*What you should do*:
After locating the line with "pvLoopB name stem dof_names 0 none" in the data that follows, return it and every later line exactly, up to and including the line with "def Spec_find_joint_index_py (name".

[Start of section]

-- pv_equiv track=rewrite | github.com/zhigenzhao/isaac_twist2 | isaac_twist2/g1_twist2_controller.py | _find_joint_index
-- ===== SOURCE A (Python) =====
-- def _find_joint_index(name: str, dof_names: list[str]) -> int | None:
--     """Find a joint by name, with fuzzy fallback."""
--     # Exact match
--     if name in dof_names:
--         return dof_names.index(name)
--     # Fuzzy: strip _joint suffix and try substring
--     stem = name.replace("_joint", "")
--     for i, dn in enumerate(dof_names):
--         if stem in dn or dn in name:
--             return i
--     return None
-- ===== SOURCE B (Python) =====
-- def _find_joint_index(name: str, dof_names: list[str]) -> int | None:
--     """Find a joint by name, with fuzzy fallback (single pass)."""
--     stem = name.replace("_joint", "")
--     fuzzy = None
--     for i, dn in enumerate(dof_names):
--         if dn == name:
--             return i
--         if fuzzy is None and (stem in dn or dn in name):
--             fuzzy = i
--     return fuzzy
-- ===== Notes on version B (the rewrite author's own statement) =====
-- stated objective: simpler
-- what changed: Replaces the two-phase membership-test + .index scan followed by a separate fuzzy loop with a single pass over enumerate(dof_names) that returns immediately on the first exact match and records the first fuzzy match in an accumulator.
import Mathlib
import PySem

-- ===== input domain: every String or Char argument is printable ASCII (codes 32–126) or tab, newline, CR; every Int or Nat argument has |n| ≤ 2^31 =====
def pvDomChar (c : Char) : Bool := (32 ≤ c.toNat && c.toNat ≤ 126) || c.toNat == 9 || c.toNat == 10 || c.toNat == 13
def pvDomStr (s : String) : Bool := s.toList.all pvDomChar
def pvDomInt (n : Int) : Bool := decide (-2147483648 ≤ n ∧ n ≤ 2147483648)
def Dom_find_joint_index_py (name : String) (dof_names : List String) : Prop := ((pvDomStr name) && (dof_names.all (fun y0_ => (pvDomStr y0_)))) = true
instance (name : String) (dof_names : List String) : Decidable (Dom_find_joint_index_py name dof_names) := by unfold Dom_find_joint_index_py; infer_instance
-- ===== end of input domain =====

-- B collapses A's membership-test + .index scan + separate fuzzy loop into one pass
-- that returns on the first exact match and keeps the first fuzzy match in an accumulator (objective: simpler).


-- ===== PORT A =====
-- the fuzzy fallback loop of A: 'for i, dn in enumerate(dof_names): if stem in dn or dn in name: return i'
def pvFuzzyA (stem name : String) : List String → Int → Option Int
  | [], _ => none
  | dn :: rest, i =>
    if PySem.Str.isIn stem dn || PySem.Str.isIn dn name then some i
    else pvFuzzyA stem name rest (i + 1)

def find_joint_index_py (name : String) (dof_names : List String) : Option Int :=
  if name ∈ dof_names then
    (PySem.List.index? dof_names name).map (fun n => (n : Int))
  else
    let stem := PySem.Str.replace name "_joint" ""
    pvFuzzyA stem name dof_names 0

-- ===== PORT B =====
-- single pass: return immediately on exact match, remember first fuzzy match in 'fuzzy'
def pvLoopB (name stem : String) : List String → Int → Option Int → Option Int
  | [], _, fuzzy => fuzzy
  | dn :: rest, i, fuzzy =>
    if dn == name then some i
    else
      pvLoopB name stem rest (i + 1)
        (if fuzzy.isNone && (PySem.Str.isIn stem dn || PySem.Str.isIn dn name) then some i else fuzzy)

def find_joint_index_py_alt (name : String) (dof_names : List String) : Option Int :=
  let stem := PySem.Str.replace name "_joint" ""
  pvLoopB name stem dof_names 0 none

-- ===== PRECONDITION & SPEC =====
def Spec_find_joint_index_py (name : String) (dof_names : List String) (out : Option Int) : Prop := out = find_joint_index_py_alt name dof_names
instance (name : String) (dof_names : List String) (out : Option Int) : Decidable (Spec_find_joint_index_py name dof_names out) := by unfold Spec_find_joint_index_py; infer_instance

-- ===== CLAIM (what is proved, stated in full; the proofs are below) =====
def Claim_equal_find_joint_index_py : Prop := ∀ (name : String) (dof_names : List String), Dom_find_joint_index_py name dof_names → Spec_find_joint_index_py name dof_names (find_joint_index_py name dof_names)

-- ===== LEMMAS AND PROOFS =====

-- B's loop, with pending fuzzy result f, returns the (shifted) first exact-match index if any,
-- else f if pending, else A's fuzzy fallback loop.
theorem pvLoopB_eq (name stem : String) (l : List String) (i : Int) (f : Option Int) :
    pvLoopB name stem l i f =
      if name ∈ l then (List.idxOf? name l).map (fun n => (n : Int) + i)
      else f.elim (pvFuzzyA stem name l i) some := by
  induction l generalizing i f with
  | nil => cases f <;> simp [pvLoopB, pvFuzzyA]
  | cons dn rest ih =>
    by_cases h : dn = name
    · subst h
      simp [pvLoopB, List.idxOf?_cons]
    · have hne : (dn == name) = false := by simp [h]
      have hmem : (name ∈ dn :: rest) ↔ (name ∈ rest) := by
        rw [List.mem_cons]
        exact or_iff_right (fun hc => h hc.symm)
      simp only [pvLoopB, hne, Bool.false_eq_true, if_false, ih, hmem,
        List.idxOf?_cons, beq_eq_false_iff_ne.mpr h, if_false]
      by_cases hm : name ∈ rest
      · simp only [hm, if_true, Option.map_map]
        cases List.idxOf? name rest with
        | none => simp
        | some k =>
          simp
          ring
      · simp only [hm, if_false]
        cases f with
        | some j => simp
        | none =>
          simp only [Option.isNone_none, Bool.true_and, pvFuzzyA]
          split_ifs with hc
          · simp
          · simp

-- ===== VERDICT (by name: the statement is the Claim_ definition above) =====
theorem find_joint_index_py_spec : Claim_equal_find_joint_index_py := by
  intro name dof_names _
  unfold Spec_find_joint_index_py find_joint_index_py find_joint_index_py_alt
  rw [pvLoopB_eq]
  by_cases hm : name ∈ dof_names
  · simp [hm, PySem.List.index?_eq_idxOf?]
  · simp [hm]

[End of section]

*Result for this exercise*:
  pvLoopB name stem dof_names 0 none

-- ===== PRECONDITION & SPEC =====
def Spec_find_joint_index_py (name : String) (dof_names : List String) (out : Option Int) : Prop := out = find_joint_index_py_alt name dof_names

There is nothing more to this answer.